The joy of seeing a baby evolve through ultrasound was not available to parents with vision disabilities but with a 3-D model printed based on the utero ultrasound image, this is set to change.

Ellis is blind but technology allowed her to get a 3-D bas-relief model from the in utero ultrasound image of Rosalie’s face. “It feels super-real when you can feel it,” she was quoted as saying in a news report, adding it was like she was pregnant for the first time because she had so much detail.

Receiving a 3-D bas-relief model of her baby’s face in the mail was “really emotional” for Taylor Ellis, 26, a blind woman in Cockeysville, Md. “I was a little bit nervous about opening the box,” Ellis said. “I had never seen a 3-D [image], and now, it’s your baby, and it’s, like, wow.”

The idea evolved from a procedure developed several years ago at Johns Hopkins Hospital in Baltimore for fetuses with spina bifida. Jena Miller, an obstetrician, and surgeon with the Johns Hopkins Center for Fetal Therapy realized that a 3-D printer would allow her to get a clear image of the spines of babies who needed surgery in utero for spina bifida.

Called fetoscopic myelomeningocele repair, the surgery is conducted through two small ports in the mother’s uterus. Surgeons in the past opened the uterus to perform the surgery on the fetus’s spine. This newer procedure, Miller said, means that the surgical team practices the minimally invasive surgery ahead of time — using a 3-D model of the baby tucked inside a soccer ball — “so we can know and anticipate as much as possible.”

Research hospitals such as Johns Hopkins have long used 3-D printing technology to create models of human organs and fetal hearts for surgery, to form prosthetics and even to make ventilator splitters, which can allow one ventilator to treat multiple patients.

The use of 3-D technology to create models of the fetus for blind parents was the brainchild of one of the ultrasound sonographers at the hospital, Miller said.

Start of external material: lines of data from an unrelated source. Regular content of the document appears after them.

-- pv_equiv track=rewrite | github.com/marcelodev23/Dev-codes | Programação Estruturada/prova 02/main.py | processa_lista
-- ===== SOURCE A (Python) =====
-- def processa_lista(valores):
--     pares=[]
--     impares=[]
--     for valor in valores:
--         if int(valor) % 2 ==0:
--             pares.append(valor)
--         else:
--             impares.append(valor)
--     return pares[-5:],impares[-5:]
-- ===== SOURCE B (Python) =====
-- def processa_lista(valores):
--     evens = []
--     odds = []
--     for valor in reversed(list(valores)):
--         if len(evens) == 5 and len(odds) == 5:
--             break
--         if int(valor) % 2 == 0:
--             if len(evens) < 5:
--                 evens.append(valor)
--         else:
--             if len(odds) < 5:
--                 odds.append(valor)
--     return evens[::-1], odds[::-1]
-- ===== Notes on version B (the rewrite author's own statement) =====
-- stated objective: alternative
-- what changed: B walks the list back-to-front keeping two bounded 5-element buffers and stops as soon as both are full, then reverses them, instead of A's full partition followed by [-5:] slices.
import Mathlib
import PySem

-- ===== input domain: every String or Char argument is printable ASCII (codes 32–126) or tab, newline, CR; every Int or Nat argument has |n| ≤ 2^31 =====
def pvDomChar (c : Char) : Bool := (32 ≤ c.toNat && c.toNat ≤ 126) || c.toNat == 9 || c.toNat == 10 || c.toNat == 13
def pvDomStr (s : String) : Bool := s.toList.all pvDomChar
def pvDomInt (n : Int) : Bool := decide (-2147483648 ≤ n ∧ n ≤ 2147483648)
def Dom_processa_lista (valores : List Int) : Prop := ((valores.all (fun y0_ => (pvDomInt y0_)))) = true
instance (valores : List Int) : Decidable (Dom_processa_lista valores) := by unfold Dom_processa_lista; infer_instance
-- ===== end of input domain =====

-- B re-implements processa_lista by a reverse walk with two bounded 5-element buffers and
-- early exit once both are full (objective: alternative decomposition, same asymptotic cost).

-- ===== PORT A =====
-- Shared test 'int(valor) % 2 == 0' (Python-exact mod); used verbatim by both ports.
def pvEven (v : Int) : Bool := PySem.Int.mod v 2 == 0

-- Port of A: partition into pares/impares by one forward fold, then take [-5:] of each.
def processa_lista (valores : List Int) : List Int × List Int :=
  let acc := valores.foldl
    (fun (acc : List Int × List Int) v =>
      if pvEven v then (acc.1 ++ [v], acc.2) else (acc.1, acc.2 ++ [v]))
    ([], [])
  (PySem.List.slice acc.1 (some (-5)) none, PySem.List.slice acc.2 (some (-5)) none)

-- ===== PORT B =====
-- B: walk the list back-to-front with two bounded 5-element buffers, stop when both are full,
-- then reverse each buffer.
def pvGoB : List Int → List Int → List Int → List Int × List Int
  | [], evens, odds => (evens, odds)
  | v :: rest, evens, odds =>
    if evens.length = 5 ∧ odds.length = 5 then (evens, odds)
    else if pvEven v then
      pvGoB rest (if evens.length < 5 then evens ++ [v] else evens) odds
    else
      pvGoB rest evens (if odds.length < 5 then odds ++ [v] else odds)

def processa_lista_alt (valores : List Int) : List Int × List Int :=
  let eo := pvGoB valores.reverse [] []
  (eo.1.reverse, eo.2.reverse)

-- ===== PRECONDITION & SPEC =====
def Spec_processa_lista (valores : List Int) (out : List Int × List Int) : Prop := out = processa_lista_alt valores
instance (valores : List Int) (out : List Int × List Int) : Decidable (Spec_processa_lista valores out) := by unfold Spec_processa_lista; infer_instance

-- ===== CLAIM (what is proved, stated in full; the proofs are below) =====
def Claim_equal_processa_lista : Prop := ∀ (valores : List Int), Dom_processa_lista valores → Spec_processa_lista valores (processa_lista valores)

-- ===== LEMMAS AND PROOFS =====
theorem pvTakeCons {α : Type} (v : α) (xs : List α) (n : Nat) (hn : 0 < n) :
    (v :: xs).take n = v :: xs.take (n - 1) := by
  cases n with
  | zero => omega
  | succ m => simp

-- The forward fold of A is a partition into (filter even, filter odd).
theorem pvFoldA (l : List Int) : ∀ (p i : List Int),
    l.foldl (fun (acc : List Int × List Int) v =>
      if pvEven v then (acc.1 ++ [v], acc.2) else (acc.1, acc.2 ++ [v])) (p, i)
    = (p ++ l.filter pvEven, i ++ l.filter (fun v => !pvEven v)) := by
  induction l with
  | nil => intro p i; simp
  | cons v t ih =>
    intro p i
    rw [List.foldl_cons]
    cases h : pvEven v <;> simp [h, ih]

-- B's bounded buffers collect the first 5 evens/odds of the remaining list.
theorem pvGoB_spec (l : List Int) : ∀ (e o : List Int), e.length ≤ 5 → o.length ≤ 5 →
    pvGoB l e o
    = (e ++ (l.filter pvEven).take (5 - e.length),
       o ++ (l.filter (fun v => !pvEven v)).take (5 - o.length)) := by
  induction l with
  | nil => intro e o _ _; simp [pvGoB]
  | cons v t ih =>
    intro e o he ho
    by_cases hfull : e.length = 5 ∧ o.length = 5
    · simp [pvGoB, hfull.1, hfull.2]
    · rw [pvGoB, if_neg hfull]
      cases h : pvEven v
      · by_cases hlt : o.length < 5
        · rw [if_pos hlt, ih e (o ++ [v]) he (by simp [Nat.succ_le_of_lt hlt]),
            List.filter_cons, List.filter_cons]
          simp only [h, Bool.false_eq_true, if_false, Bool.not_false, if_true,
            List.length_append, List.length_cons, List.length_nil, Nat.zero_add,
            List.append_assoc, List.singleton_append]
          rw [pvTakeCons v _ _ (by omega)]
          congr 2
        · have h5 : o.length = 5 := by omega
          rw [if_neg hlt, ih e o he ho, List.filter_cons, List.filter_cons]
          simp [h, h5]
      · by_cases hlt : e.length < 5
        · rw [if_pos hlt, ih (e ++ [v]) o (by simp [Nat.succ_le_of_lt hlt]) ho,
            List.filter_cons, List.filter_cons]
          simp only [h, Bool.not_true, Bool.false_eq_true, if_false, if_true,
            List.length_append, List.length_cons, List.length_nil, Nat.zero_add,
            List.append_assoc, List.singleton_append]
          rw [pvTakeCons v _ _ (by omega)]
          congr 2
        · have h5 : e.length = 5 := by omega
          rw [if_neg hlt, ih e o he ho, List.filter_cons, List.filter_cons]
          simp [h, h5]

-- xs[-5:] as drop.
theorem pvSliceLast5 (xs : List Int) :
    PySem.List.slice xs (some (-5)) none = xs.drop (xs.length - 5) := by
  rw [PySem.List.slice_some_none]; norm_num [pysem]

-- ===== VERDICT (by name: the statement is the Claim_ definition above) =====
theorem processa_lista_spec : Claim_equal_processa_lista := by
  intro valores _
  unfold Spec_processa_lista processa_lista processa_lista_alt
  rw [pvFoldA, pvGoB_spec valores.reverse [] [] (by simp) (by simp)]
  simp only [List.nil_append, pvSliceLast5, List.filter_reverse, List.take_reverse,
    List.reverse_reverse, List.length_nil, Nat.sub_zero]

The 3-D ultrasounds are used for only those patients who might need a more detailed view of the fetus for diagnostic purposes. When the sonographer realized they were doing a scan for a blind mother, she asked Miller, referring to creating a 3-D model: “Do you think this is something we can do?” Miller responded, “See if you can capture a good picture.”

Since the 3-D ultrasound doesn’t scan the entire body of the fetus, the team decided the face was the obvious choice for an image.

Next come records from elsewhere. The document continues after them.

-- pv_equiv track=rewrite | github.com/kevinliao2003/CodePath-TIP102-Spr2025 | Unit7Session2.py | find_affordable_ticket
-- ===== SOURCE A (Python) =====
-- def find_affordable_ticket(prices, budget):
--     """
--     U - Understand
--     - find a concert ticket closed to the target
--     - prices is sorted in increasing order
--     - algo must run in O(logn) time
--     - price must not be greater than the budget
--     - return -1 if no ticket is found
--
--     M - Match
--     - binary search
--
--     P - Plan
--     variables:
--     - l (left pointer) to 0
--     - r (right pointer) to last index
--     - res_idx, res_num
--
--     while l < r
--         get middle index (m)
--         if m is less than target and the diff is less or equal to than the diff between res_num and target
--             update res_num
--             update res_idx
--             set r to m
--         else
--             set l to m + 1
--
--     return res_idx
--
--     I - Implement
--     - see code below
--
--     R - Review
--     - see test cases below
--
--     E - Evaluate
--     """
--
--     l, r = 0, len(prices) - 1
--     res_idx = -1 # if no ticket is found, return -1
--
--     while l < r:
--         m = (l + r) // 2
--         if prices[m] == budget:
--             return m
--         elif prices[m] < budget:
--             res_idx = m
--             l = m + 1
--         else:
--             r = m
--
--     return res_idx
-- ===== SOURCE B (Python) =====
-- def find_affordable_ticket(prices, budget):
--     # Divide-and-conquer on list slices: recurse on the active segment itself,
--     # carrying the offset of the segment and the best index found so far.
--     def go(seg, off, res):
--         if len(seg) < 2:
--             return res
--         k = (len(seg) - 1) // 2
--         v = seg[k]
--         if v == budget:
--             return off + k
--         if v < budget:
--             return go(seg[k + 1:], off + k + 1, off + k)
--         return go(seg[:k + 1], off, res)
--     return go(prices, 0, -1)
-- ===== Notes on version B (the rewrite author's own statement) =====
-- stated objective: alternative
-- what changed: Replaces A's imperative two-pointer while loop over indices (l, r, res_idx) with a divide-and-conquer recursion that slices the list itself, carrying the slice's offset and the best index found so far as accumulators.
import Mathlib
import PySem

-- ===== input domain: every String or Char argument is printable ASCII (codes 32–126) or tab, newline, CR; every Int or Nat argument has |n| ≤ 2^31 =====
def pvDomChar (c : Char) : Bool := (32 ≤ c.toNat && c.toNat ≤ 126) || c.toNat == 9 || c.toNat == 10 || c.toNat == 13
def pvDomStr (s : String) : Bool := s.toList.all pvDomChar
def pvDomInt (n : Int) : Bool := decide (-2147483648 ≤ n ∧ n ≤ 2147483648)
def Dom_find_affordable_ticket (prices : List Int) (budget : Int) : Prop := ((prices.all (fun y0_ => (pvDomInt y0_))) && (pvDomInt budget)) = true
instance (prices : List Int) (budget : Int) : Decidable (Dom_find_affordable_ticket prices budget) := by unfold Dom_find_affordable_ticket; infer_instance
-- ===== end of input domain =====

-- B replaces A's two-pointer while loop by a divide-and-conquer recursion on list
-- slices (segment + offset accumulator); objective: alternative structure, no speed claim.

-- ===== PORT A =====
-- A's while loop, state (l, r, res_idx); m = (l+r)//2 is written inline.  Whenever the
-- loop dereferences prices[m] the index is in range, so pyGetD's default is never used.
def pvLoopA (prices : List Int) (budget : Int) (l r res : Int) : Int :=
  if _h : l < r then
    if PySem.List.pyGetD prices (PySem.Int.floordiv (l + r) 2) 0 = budget then
      PySem.Int.floordiv (l + r) 2
    else if PySem.List.pyGetD prices (PySem.Int.floordiv (l + r) 2) 0 < budget then
      pvLoopA prices budget (PySem.Int.floordiv (l + r) 2 + 1) r (PySem.Int.floordiv (l + r) 2)
    else
      pvLoopA prices budget l (PySem.Int.floordiv (l + r) 2) res
  else res
termination_by (r - l).toNat
decreasing_by
  · have h2 := PySem.Int.floordiv_two_mid_bounds (le_of_lt _h)
    omega
  · have h2 := PySem.Int.floordiv_two_mid_bounds (le_of_lt _h)
    have h3 : PySem.Int.floordiv (l + r) 2 < r := by
      rw [PySem.Int.floordiv_eq_ediv_of_pos (by omega : (0:Int) < 2)]
      omega
    omega

def find_affordable_ticket (prices : List Int) (budget : Int) : Int :=
  pvLoopA prices budget 0 ((prices.length : Int) - 1) (-1)

-- ===== PORT B =====
-- B's recursion on the active slice, carrying the slice's offset and the best index so
-- far; k = (len(seg)-1)//2 and seg[k] are written inline (k is a Nat index into seg).
def pvGoB (budget : Int) (seg : List Int) (off res : Int) : Int :=
  if h : seg.length < 2 then res
  else
    if seg.getD ((seg.length - 1) / 2) 0 = budget then
      off + (((seg.length - 1) / 2 : ℕ) : Int)
    else if seg.getD ((seg.length - 1) / 2) 0 < budget then
      pvGoB budget (seg.drop ((seg.length - 1) / 2 + 1))
        (off + ((((seg.length - 1) / 2 : ℕ) : Int) + 1))
        (off + (((seg.length - 1) / 2 : ℕ) : Int))
    else
      pvGoB budget (seg.take ((seg.length - 1) / 2 + 1)) off res
termination_by seg.length
decreasing_by
  · simp only [List.length_drop]; omega
  · simp only [List.length_take]; omega

def find_affordable_ticket_alt (prices : List Int) (budget : Int) : Int :=
  pvGoB budget prices 0 (-1)

-- ===== PRECONDITION & SPEC =====
def Spec_find_affordable_ticket (prices : List Int) (budget : Int) (out : Int) : Prop := out = find_affordable_ticket_alt prices budget
instance (prices : List Int) (budget : Int) (out : Int) : Decidable (Spec_find_affordable_ticket prices budget out) := by unfold Spec_find_affordable_ticket; infer_instance

-- ===== CLAIM (what is proved, stated in full; the proofs are below) =====
def Claim_equal_find_affordable_ticket : Prop := ∀ (prices : List Int) (budget : Int), Dom_find_affordable_ticket prices budget → Spec_find_affordable_ticket prices budget (find_affordable_ticket prices budget)

-- ===== LEMMAS AND PROOFS =====

-- A's loop state (l, r, res) corresponds to B's recursion on the slice prices[l : r+1].
theorem pvLoop_eq_go (prices : List Int) (budget : Int) :
    ∀ (n : ℕ) (l r res : Int), (r - l).toNat ≤ n → 0 ≤ l → r < (prices.length : Int) →
      pvLoopA prices budget l r res =
        pvGoB budget ((prices.drop l.toNat).take (r + 1 - l).toNat) l res := by
  intro n
  induction n with
  | zero =>
    intro l r res hn hl hr
    have hlr : ¬ l < r := by omega
    have hlen : ((prices.drop l.toNat).take (r + 1 - l).toNat).length < 2 := by
      simp only [List.length_take, List.length_drop]; omega
    rw [pvLoopA, pvGoB, dif_neg hlr, dif_pos hlen]
  | succ n ih =>
    intro l r res hn hl hr
    by_cases hlr : l < r
    · rw [pvLoopA, pvGoB]
      set seg := (prices.drop l.toNat).take (r + 1 - l).toNat with hseg
      have hlen : seg.length = (r + 1 - l).toNat := by
        simp only [hseg, List.length_take, List.length_drop]; omega
      have hlen2 : ¬ seg.length < 2 := by omega
      rw [dif_pos hlr, dif_neg hlen2]
      have hm : PySem.Int.floordiv (l + r) 2 = (l + r) / 2 :=
        PySem.Int.floordiv_eq_ediv_of_pos (by omega)
      set m := PySem.Int.floordiv (l + r) 2 with hmdef
      have hml : l ≤ m := (PySem.Int.floordiv_two_mid_bounds (le_of_lt hlr)).1
      have hmr : m < r := by rw [hm]; omega
      have hk : ((seg.length - 1) / 2 : ℕ) = (m - l).toNat := by
        rw [hlen, hm]; omega
      have hkk : (((seg.length - 1) / 2 : ℕ) : Int) = m - l := by rw [hk]; omega
      have hklt : ((seg.length - 1) / 2 : ℕ) < seg.length := by omega
      -- the element B examines is the element A examines
      have hv : seg.getD ((seg.length - 1) / 2) 0 = PySem.List.pyGetD prices m 0 := by
        rw [PySem.List.pyGetD_eq_getElem prices 0 (by omega) (by omega)]
        rw [List.getD_eq_getElem seg 0 hklt]
        have h1 : seg[(seg.length - 1) / 2]'hklt =
            (prices.drop l.toNat)[(seg.length - 1) / 2]'(by
              simp only [List.length_drop]; omega) := by
          simp only [hseg]; exact List.getElem_take
        rw [h1, List.getElem_drop]
        congr 1
        omega
      rw [hv]
      by_cases hveq : PySem.List.pyGetD prices m 0 = budget
      · rw [if_pos hveq, if_pos hveq]
        omega
      · rw [if_neg hveq, if_neg hveq]
        by_cases hvlt : PySem.List.pyGetD prices m 0 < budget
        · rw [if_pos hvlt, if_pos hvlt]
          rw [ih (m + 1) r m (by omega) (by omega) hr]
          have hsegdrop : seg.drop ((seg.length - 1) / 2 + 1) =
              (prices.drop (m + 1).toNat).take (r + 1 - (m + 1)).toNat := by
            rw [hk]
            simp only [hseg, List.drop_take, List.drop_drop]
            congr 2 <;> omega
          rw [hsegdrop]
          congr 1 <;> omega
        · rw [if_neg hvlt, if_neg hvlt]
          rw [ih l m res (by omega) hl (by omega)]
          have hsegtake : seg.take ((seg.length - 1) / 2 + 1) =
              (prices.drop l.toNat).take (m + 1 - l).toNat := by
            rw [hk]
            simp only [hseg, List.take_take]
            congr 1
            omega
          rw [hsegtake]
    · have hlen : ((prices.drop l.toNat).take (r + 1 - l).toNat).length < 2 := by
        simp only [List.length_take, List.length_drop]; omega
      rw [pvLoopA, pvGoB, dif_neg hlr, dif_pos hlen]

-- ===== VERDICT (by name: the statement is the Claim_ definition above) =====
theorem find_affordable_ticket_spec : Claim_equal_find_affordable_ticket := by
  intro prices budget _
  unfold Spec_find_affordable_ticket find_affordable_ticket find_affordable_ticket_alt
  rw [pvLoop_eq_go prices budget ((prices.length : Int) - 1 - 0).toNat 0
      ((prices.length : Int) - 1) (-1) (le_refl _) (le_refl 0) (by omega)]
  congr 1
  simp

Ellis and her husband, Jeremy Ellis, who is also visually impaired, have two daughters, ages 5 and 3. When they were born, Taylor Ellis said she had some vision. But since then, her glaucoma has gotten worse, so the chance to know baby No. 3 this way was a new world.

“It feels super-real when you can feel it,” she says. It was almost like she was pregnant for the first time because she had so much more detail. The ultrasound experience can be frustrating even for sighted parents, Ellis said, because technicians are limited in how much real-time description they can offer parents during the procedure. If the fetus has a problem, it is the doctor’s role to explain that, she said.

Miller said she was not aware of any hospital, other than Johns Hopkins, offering this service. The material cost is estimated to be about $1.40, and each print takes about 3.5 hours.